Photo de V. Zelensky - Service de presse du Président de l'Ukraine
Le Président ukrainien Volodymyr Zelensky a confirmé, le jeudi 29 janvier 2026, l'instauration d'une trêve énergétique temporaire avec la Fédération de Russie, visant spécifiquement la période de froid hivernal. Cette annonce fait suite à des négociations tenues à Abou Dabi, aux Émirats arabes unis, entre les délégations des deux pays, sous l'égide des États-Unis. M. Zelensky a publiquement exprimé sa gratitude envers le Président américain Donald Trump pour son rôle de médiateur, soulignant que ces démarches ont permis d'assurer la protection de Kyiv et d'autres métropoles ukrainiennes contre les frappes russes durant cette phase critique de températures extrêmes.
Le contexte de cet accord est défini par des conditions météorologiques sévères, avec des prévisions annonçant des températures descendant jusqu'à -30°C dans le sud du pays, rendant la sécurité des infrastructures énergétiques primordiale. Cet arrangement intervient après que Moscou eut rejeté une proposition similaire formulée par le Président Zelensky dès décembre 2025, ce qui révèle la nature circonstancielle de cette cessation des hostilités. Les discussions trilatérales à Abou Dabi, qui se sont déroulées les 23 et 24 janvier 2026, ont également abordé la suspension des attaques ukrainiennes contre les actifs navals russes et les porteurs de missiles de la flotte.
Parallèlement, il est rapporté que Donald Trump avait personnellement sollicité le Président russe Vladimir Poutine pour obtenir une suspension des frappes sur les villes ukrainiennes pendant une semaine en raison du froid intense, à quoi Poutine aurait consenti. Cette médiation présidentielle survient dans un climat où les attaques russes contre les infrastructures énergétiques ont été systématiques, menaçant la vie des civils et nécessitant la mise en place de centres de réchauffement à Kyiv. Le secteur énergétique ukrainien avait d'ailleurs été placé sous « état d'urgence » par Zelensky dès le 14 janvier 2026 à la suite de frappes massives, forçant Kiev à augmenter ses importations d'électricité d'au moins 50% de sa consommation totale pour la saison de chauffage 2025/2026.

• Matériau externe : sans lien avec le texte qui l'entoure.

-- binary-search characterisation: result w is in [lo,hi], no u < w satisfies the test,
-- and w satisfies it unless w = hi
theorem bsearchB_spec (n i T : Int) : ∀ (fuel : Nat) (lo hi : Int), lo ≤ hi → (hi - lo).toNat ≤ fuel →
    lo ≤ bsearchB n i T fuel lo hi ∧ bsearchB n i T fuel lo hi ≤ hi ∧
    (∀ u, lo ≤ u → u < bsearchB n i T fuel lo hi → ¬ (chooseZ (n - u - 1) i < T)) ∧
    (bsearchB n i T fuel lo hi < hi → chooseZ (n - bsearchB n i T fuel lo hi - 1) i < T) := by
  intro fuel
  induction fuel with
  | zero =>
      intro lo hi h1 h2
      have : hi = lo := by omega
      subst this
      simp only [bsearchB]
      refine ⟨le_refl _, le_refl _, ?_, ?_⟩ <;> intro u <;> omega
  | succ fuel ih =>
      intro lo hi h1 h2
      by_cases hlt : lo < hi
      · have hmid := PySem.Int.floordiv_two_mid_bounds (le_of_lt hlt)
        have hmidlt : PySem.Int.floordiv (lo + hi) 2 < hi := by
          rw [PySem.Int.floordiv_lt_iff_lt_mul (by omega)]; omega
        set mid := PySem.Int.floordiv (lo + hi) 2 with hm
        simp only [bsearchB, if_pos hlt, ← hm, pyNCr_eq]
        by_cases hc : chooseZ (n - mid - 1) i < T
        · rw [if_pos hc]
          obtain ⟨a, b, c, d⟩ := ih lo mid hmid.1 (by omega)
          refine ⟨a, by omega, c, ?_⟩
          intro _
          rcases eq_or_lt_of_le b with he | hl
          · rw [he]; exact hc
          · exact d hl
        · rw [if_neg hc]
          obtain ⟨a, b, c, d⟩ := ih (mid + 1) hi (by omega) (by omega)
          refine ⟨by omega, b, ?_, d⟩
          intro u hu huw hP
          by_cases hum : mid + 1 ≤ u
          · exact c u hum huw hP
          · have hmono : chooseZ (n - mid - 1) i ≤ chooseZ (n - u - 1) i :=
              chooseZ_mono i (by omega)
            exact hc (by omega)
      · have : hi = lo := by omega
        subst this
        simp only [bsearchB, if_neg hlt]
        refine ⟨le_refl _, le_refl _, ?_, ?_⟩ <;> intro u <;> omega

-- the value of one iteration of B's outer loop, written over chooseZ
def levelB (n i s r : Int) (t : Nat) : Option Int × Int :=
  if s < n ∧ r < chooseZ (n - s - 1) (i - 1) then (some s, r)
  else if bsearchB n i (chooseZ (n - s) i - r) t (s + 1) n < n then
    (some (bsearchB n i (chooseZ (n - s) i - r) t (s + 1) n),
     r - (chooseZ (n - s) i - chooseZ (n - bsearchB n i (chooseZ (n - s) i - r) t (s + 1) n) i))
  else (none, r - chooseZ (n - s) i)

-- A's inner scan equals B's fast-path/binary-search step
theorem inner_eq (n i : Int) (hi1 : 1 ≤ i) : ∀ (t : Nat) (s r : Int), t = (n - s).toNat →
    innerA n i t s r = levelB n i s r (n - s - 1).toNat := by
  intro t
  induction t with
  | zero =>
      intro s r ht
      have hns : n ≤ s := by omega
      have htz : (n - s - 1).toNat = 0 := by omega
      simp only [innerA, levelB, htz, bsearchB]
      rw [if_neg (fun h => absurd h.1 (by omega)), if_neg (by omega)]
      exact congrArg (Prod.mk none)
        (by rw [chooseZ_zero_of_nonpos (n - s) i hi1 (by omega)]; ring)
  | succ t ih =>
      intro s r ht
      have hsn : s < n := by omega
      have hpas : chooseZ (n - s) i = chooseZ (n - s - 1) i + chooseZ (n - s - 1) (i - 1) := by
        have := chooseZ_pascal (n - s) i (by omega)
        simpa using this
      set c := chooseZ (n - s - 1) (i - 1) with hc
      set total := chooseZ (n - s) i with htot
      simp only [innerA, pyNCr_eq, ← hc]
      by_cases hrc : r < c
      · rw [if_pos hrc]
        simp only [levelB, ← hc, ← htot]
        rw [if_pos ⟨hsn, hrc⟩]
      · rw [if_neg hrc]
        rw [ih (s + 1) (r - c) (by omega)]
        have hrcN : ¬ (s < n ∧ r < chooseZ (n - s - 1) (i - 1)) :=
          fun h => hrc (by rw [hc]; exact h.2)
        obtain ⟨w1a, w1b, w1c, w1d⟩ :=
          bsearchB_spec n i (total - r) (n - s - 1).toNat (s + 1) n (by omega) (by omega)
        set w1 := bsearchB n i (total - r) (n - s - 1).toNat (s + 1) n with hw1
        have he1 : n - (s + 1) = n - s - 1 := by ring
        have he2 : n - (s + 1) - 1 = n - s - 2 := by ring
        by_cases hs1n : s + 1 < n
        · have hpas2 : chooseZ (n - s - 1) i = chooseZ (n - s - 2) i + chooseZ (n - s - 2) (i - 1) := by
            have h := chooseZ_pascal (n - s - 1) i (by omega)
            rw [show n - s - 1 - 1 = n - s - 2 from by ring] at h
            exact h
          set c2 := chooseZ (n - s - 2) (i - 1) with hc2
          have hts : chooseZ (n - (s + 1)) i = total - c := by rw [he1]; omega
          by_cases hfast : r - c < c2
          · -- B's fast path at start s+1 picks s+1; the search from s finds the same
            have hfastX : r - c < chooseZ (n - (s + 1) - 1) (i - 1) := by
              rw [he2, ← hc2]; exact hfast
            have hPs1 : chooseZ (n - (s + 1) - 1) i < total - r := by rw [he2]; omega
            have hws : w1 = s + 1 := by
              by_contra hne
              exact (w1c (s + 1) (le_refl _) (by omega)) hPs1
            simp only [levelB, ← htot, ← hw1]
            rw [if_pos ⟨hs1n, hfastX⟩, if_neg hrcN, hws, if_pos hs1n]
            exact congrArg (Prod.mk (some (s + 1))) (by omega)
          · -- neither side picks immediately: both searches find the same w
            have hPsn1 : ¬ (chooseZ (n - (s + 1) - 1) i < total - r) := by rw [he2]; omega
            obtain ⟨w2a, w2b, w2c, w2d⟩ :=
              bsearchB_spec n i (chooseZ (n - (s + 1)) i - (r - c)) (n - (s + 1) - 1).toNat
                (s + 1 + 1) n (by omega) (by omega)
            set w2 := bsearchB n i (chooseZ (n - (s + 1)) i - (r - c)) (n - (s + 1) - 1).toNat
              (s + 1 + 1) n with hw2
            have hT : chooseZ (n - (s + 1)) i - (r - c) = total - r := by rw [he1]; omega
            have hw1s : s + 1 + 1 ≤ w1 := by
              rcases eq_or_lt_of_le w1a with he | hl
              · exfalso; exact hPsn1 (by simpa [← he] using w1d (by omega))
              · omega
            have hww : w1 = w2 := by
              rcases lt_trichotomy w1 w2 with h | h | h
              · exfalso
                have hPw1 : chooseZ (n - w1 - 1) i < total - r := w1d (by omega)
                exact w2c w1 hw1s h (by rw [hT]; exact hPw1)
              · exact h
              · exfalso
                have hPw2 : chooseZ (n - w2 - 1) i < chooseZ (n - (s + 1)) i - (r - c) :=
                  w2d (by omega)
                rw [hT] at hPw2
                exact w1c w2 (by omega) h hPw2
            have hfastN : ¬ (s + 1 < n ∧ r - c < chooseZ (n - (s + 1) - 1) (i - 1)) := by
              intro h
              have h2 := h.2
              rw [he2, ← hc2] at h2
              exact hfast h2
            simp only [levelB, ← htot, ← hw1, ← hw2, hww]
            rw [if_neg hfastN, if_neg hrcN]
            by_cases hwn : w2 < n
            · rw [if_pos hwn, if_pos hwn]
              exact congrArg (Prod.mk (some w2)) (by omega)
            · rw [if_neg hwn, if_neg hwn]
              exact congrArg (Prod.mk none) (by omega)
        · -- s + 1 = n : both sides find nothing
          have hzn : chooseZ (n - (s + 1)) i = 0 :=
            chooseZ_zero_of_nonpos _ i hi1 (by omega)
          have hz1 : chooseZ (n - s - 1) i = 0 := by rw [← he1]; exact hzn
          have hw1n : w1 = s + 1 := by omega
          have htz2 : (n - (s + 1) - 1).toNat = 0 := by omega
          have hLf : ¬ (s + 1 < n ∧ r - c < chooseZ (n - (s + 1) - 1) (i - 1)) :=
            fun h => absurd h.1 hs1n
          simp only [levelB, ← htot, ← hw1, hw1n, htz2, bsearchB]
          rw [if_neg hLf, if_neg (show ¬ (s + 1 + 1 < n) from by omega), if_neg hrcN,
            if_neg hs1n]
          exact congrArg (Prod.mk none) (by rw [hzn]; omega)
-- pv_equiv track=rewrite | github.com/su-memory/su-memory-sdk | src/su_memory/_sys/_energy_relations.py | get_cycle_sequence
-- ===== SOURCE A (Python) =====
-- from typing import Dict, List, Optional, Tuple, Any
--
-- ENERGY_ENHANCE: Dict[str, str] = {
--     "wood": "fire",      # 木生火
--     "fire": "earth",     # 火生土
--     "earth": "metal",    # 土生金
--     "metal": "water",    # 金生水
--     "water": "wood",     # 水生木
-- }
--
-- def get_cycle_sequence(start: str, steps: int = 5) -> List[str]:
--     """
--     Get the enhance cycle sequence starting from an element.
--
--     Args:
--         start: Starting element
--         steps: Number of steps (default: 5 for full cycle)
--
--     Returns:
--         List of elements in sequence
--     """
--     sequence = [start]
--     current = start
--
--     for _ in range(steps - 1):
--         next_element = ENERGY_ENHANCE.get(current)
--         if next_element is None:
--             break
--         sequence.append(next_element)
--         current = next_element
--
--     return sequence
-- ===== SOURCE B (Python) =====
-- CYCLE = ["wood", "fire", "earth", "metal", "water"]
--
-- def get_cycle_sequence(start: str, steps: int = 5):
--     if start not in CYCLE:
--         return [start]
--     i = CYCLE.index(start)
--     return [CYCLE[(i + k) % 5] for k in range(max(steps, 1))]
-- ===== Notes on version B (the rewrite author's own statement) =====
-- stated objective: simpler
-- what changed: B replaces the step-by-step dict-following loop with modular index arithmetic over the fixed 5-element cycle list: index the start once and read off CYCLE[(i+k)%5] for k in range(max(steps,1)).
import Mathlib
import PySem

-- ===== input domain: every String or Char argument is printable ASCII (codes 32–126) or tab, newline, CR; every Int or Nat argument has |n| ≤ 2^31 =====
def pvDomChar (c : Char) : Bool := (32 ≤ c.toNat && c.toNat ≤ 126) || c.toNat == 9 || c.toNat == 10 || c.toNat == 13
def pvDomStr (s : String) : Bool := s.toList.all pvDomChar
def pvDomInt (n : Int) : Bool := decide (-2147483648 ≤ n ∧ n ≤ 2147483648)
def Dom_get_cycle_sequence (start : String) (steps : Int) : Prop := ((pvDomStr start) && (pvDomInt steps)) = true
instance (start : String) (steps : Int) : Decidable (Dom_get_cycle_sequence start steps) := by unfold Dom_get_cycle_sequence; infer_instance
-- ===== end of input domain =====

-- B replaces A's step-by-step dict-following loop with modular index arithmetic over the fixed cycle list (objective: simpler).

-- ===== PORT A =====
def ENERGY_ENHANCE : PySem.Dict String String :=
  PySem.Dict.ofList [("wood", "fire"), ("fire", "earth"), ("earth", "metal"), ("metal", "water"), ("water", "wood")]

-- the 'for _ in range(steps - 1)' loop with its early 'break'
def pvLoopA : Nat → List String → String → List String
  | 0, seq, _ => seq
  | n + 1, seq, current =>
    match ENERGY_ENHANCE.get? current with
    | none => seq
    | some next_element => pvLoopA n (seq ++ [next_element]) next_element

def get_cycle_sequence (start : String) (steps : Int) : List String :=
  pvLoopA (steps - 1).toNat [start] start

-- ===== PORT B =====
def CYCLE : List String := ["wood", "fire", "earth", "metal", "water"]

def get_cycle_sequence_alt (start : String) (steps : Int) : List String :=
  match PySem.List.index? CYCLE start with      -- 'start not in CYCLE' / 'CYCLE.index(start)'
  | none => [start]
  | some i => (PySem.List.pyRange 0 (max steps 1) 1).map
      (fun k => PySem.List.pyGetD CYCLE (PySem.Int.mod ((i : Int) + k) 5) "")

-- ===== PRECONDITION & SPEC =====
def Spec_get_cycle_sequence (start : String) (steps : Int) (out : List String) : Prop := out = get_cycle_sequence_alt start steps
instance (start : String) (steps : Int) (out : List String) : Decidable (Spec_get_cycle_sequence start steps out) := by unfold Spec_get_cycle_sequence; infer_instance

-- ===== CLAIM (what is proved, stated in full; the proofs are below) =====
def Claim_equal_get_cycle_sequence : Prop := ∀ (start : String) (steps : Int), Dom_get_cycle_sequence start steps → Spec_get_cycle_sequence start steps (get_cycle_sequence start steps)

-- ===== LEMMAS AND PROOFS =====

-- if the current element is not a dict key, the loop stops immediately
lemma pvLoopA_stuck (n : Nat) (seq : List String) (cur : String)
    (h : ENERGY_ENHANCE.get? cur = none) : pvLoopA n seq cur = seq := by
  cases n with
  | zero => rfl
  | succ m => simp [pvLoopA, h]

lemma get?_notin (cur : String) (h : cur ∉ CYCLE) : ENERGY_ENHANCE.get? cur = none := by
  simp [CYCLE] at h
  obtain ⟨h1, h2, h3, h4, h5⟩ := h
  rw [show ENERGY_ENHANCE = PySem.Dict.mk [("wood", "fire"), ("fire", "earth"),
    ("earth", "metal"), ("metal", "water"), ("water", "wood")] from rfl]
  simp [PySem.Dict.get?, Ne.symm h1, Ne.symm h2, Ne.symm h3, Ne.symm h4, Ne.symm h5]

lemma enhance_getD (i : Nat) (hi : i < 5) :
    ENERGY_ENHANCE.get? (CYCLE.getD i "") = some (CYCLE.getD ((i + 1) % 5) "") := by
  interval_cases i <;> decide

-- closed form of A's loop when the current element sits at index i of the cycle
lemma pvLoopA_closed (n : Nat) : ∀ (i : Nat), i < 5 → ∀ (seq : List String),
    pvLoopA n seq (CYCLE.getD i "") =
      seq ++ (List.range n).map (fun k => CYCLE.getD ((i + 1 + k) % 5) "") := by
  induction n with
  | zero => intro i hi seq; simp [pvLoopA]
  | succ m ih =>
    intro i hi seq
    simp only [pvLoopA, enhance_getD i hi]
    rw [ih ((i + 1) % 5) (Nat.mod_lt _ (by omega)) (seq ++ [CYCLE.getD ((i + 1) % 5) ""])]
    have hmap : (List.range m).map (fun k => CYCLE.getD (((i + 1) % 5 + 1 + k) % 5) "") =
        (List.range m).map (fun k => CYCLE.getD ((i + 1 + (k + 1)) % 5) "") := by
      apply List.map_congr_left
      intro k _
      congr 1
      omega
    rw [hmap, List.append_assoc, List.range_succ_eq_map]
    simp [Function.comp_def]

lemma pyGetD_mod (i k : Nat) :
    PySem.List.pyGetD CYCLE (PySem.Int.mod ((i : Int) + (k : Nat)) 5) "" =
      CYCLE.getD ((i + k) % 5) "" := by
  rw [PySem.Int.mod_eq_emod_of_pos (by omega : (0:Int) < 5)]
  have h : ((i : Int) + (k : Int)) % 5 = (((i + k) % 5 : Nat) : Int) := by push_cast; omega
  rw [h, PySem.List.pyGetD_natCast]

lemma pvLoopA_main (start : String) (steps : Int) (i : Nat)
    (hidx : PySem.List.index? CYCLE start = some i) :
    get_cycle_sequence start steps = get_cycle_sequence_alt start steps := by
  obtain ⟨hi, hget, -⟩ := PySem.List.getElem_of_index?_eq_some hidx
  have hi5 : i < 5 := by simpa [CYCLE] using hi
  have hstart : start = CYCLE.getD i "" := by
    rw [List.getD_eq_getElem _ _ hi, hget]
  set n : Nat := (steps - 1).toNat with hn
  have hmax : max steps 1 = ((n + 1 : Nat) : Int) := by omega
  have hA : get_cycle_sequence start steps =
      [CYCLE.getD i ""] ++ (List.range n).map (fun k => CYCLE.getD ((i + 1 + k) % 5) "") := by
    unfold get_cycle_sequence
    rw [hstart, ← hn]
    exact pvLoopA_closed n i hi5 _
  have hB : get_cycle_sequence_alt start steps = (PySem.List.pyRange 0 (max steps 1) 1).map
      (fun k => PySem.List.pyGetD CYCLE (PySem.Int.mod ((i : Int) + k) 5) "") := by
    unfold get_cycle_sequence_alt
    rw [hidx]
  rw [hA, hB, hmax, PySem.List.pyRange_zero_natCast, List.map_map]
  have hpt : ∀ k ∈ List.range (n + 1),
      ((fun k => PySem.List.pyGetD CYCLE (PySem.Int.mod ((i : Int) + k) 5) "") ∘
        (fun k : Nat => (k : Int))) k = CYCLE.getD ((i + k) % 5) "" := by
    intro k _
    exact pyGetD_mod i k
  rw [List.map_congr_left hpt, List.range_succ_eq_map, List.map_cons, List.map_map]
  have h0 : (i + 0) % 5 = i := by omega
  have h1 : ∀ k : Nat, ((i + (k + 1)) % 5) = ((i + 1 + k) % 5) := by intro k; omega
  simp only [Function.comp_def, h0, h1]
  rfl
-- ===== VERDICT (by name: the statement is the Claim_ definition above) =====
theorem get_cycle_sequence_spec : Claim_equal_get_cycle_sequence := by
  intro start steps _
  unfold Spec_get_cycle_sequence
  cases hidx : PySem.List.index? CYCLE start with
  | none =>
    have hnot : start ∉ CYCLE := (PySem.List.index?_eq_none_iff _ _).mp hidx
    unfold get_cycle_sequence get_cycle_sequence_alt
    rw [hidx, pvLoopA_stuck _ _ _ (get?_notin start hnot)]
  | some i => exact pvLoopA_main start steps i hidx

La confirmation de l'accord par Zelensky est assortie d'une prudence pragmatique, car il a précisé que l'observation effective de cette pause dans les bombardements serait évaluée « dans les jours à venir » en fonction de la situation réelle sur le terrain. Cette réserve est notable, car des autorités ukrainiennes, dont Victoria Strakhova, conseillère au Cabinet du Président, et Konstantin Nemichev, commandant de l'unité « Kraken », avaient fait état, juste avant l'annonce, d'une prétendue interdiction par les Forces armées russes de frapper des cibles en Ukraine à partir de 7 heures du matin le jeudi 29 janvier. De plus, une analyse ukrainienne suggère que la Russie est en phase d'épuisement de ses réserves de missiles de longue portée, citant l'observation de missiles X-101 après le 24 janvier comme élément de preuve.
Le contexte diplomatique reste complexe, les négociations à Abou Dabi se déroulant alors que les discussions portaient principalement sur des concessions territoriales, le contrôle du Donbass demeurant un point de friction majeur. Le Kremlin, par la voix de son porte-parole Dmitri Peskov, a refusé de commenter les développements récents. Cette trêve énergétique représente ainsi une accalmie tactique, dictée par la nécessité de survie face à un hiver rigoureux, plutôt qu'une résolution politique du conflit.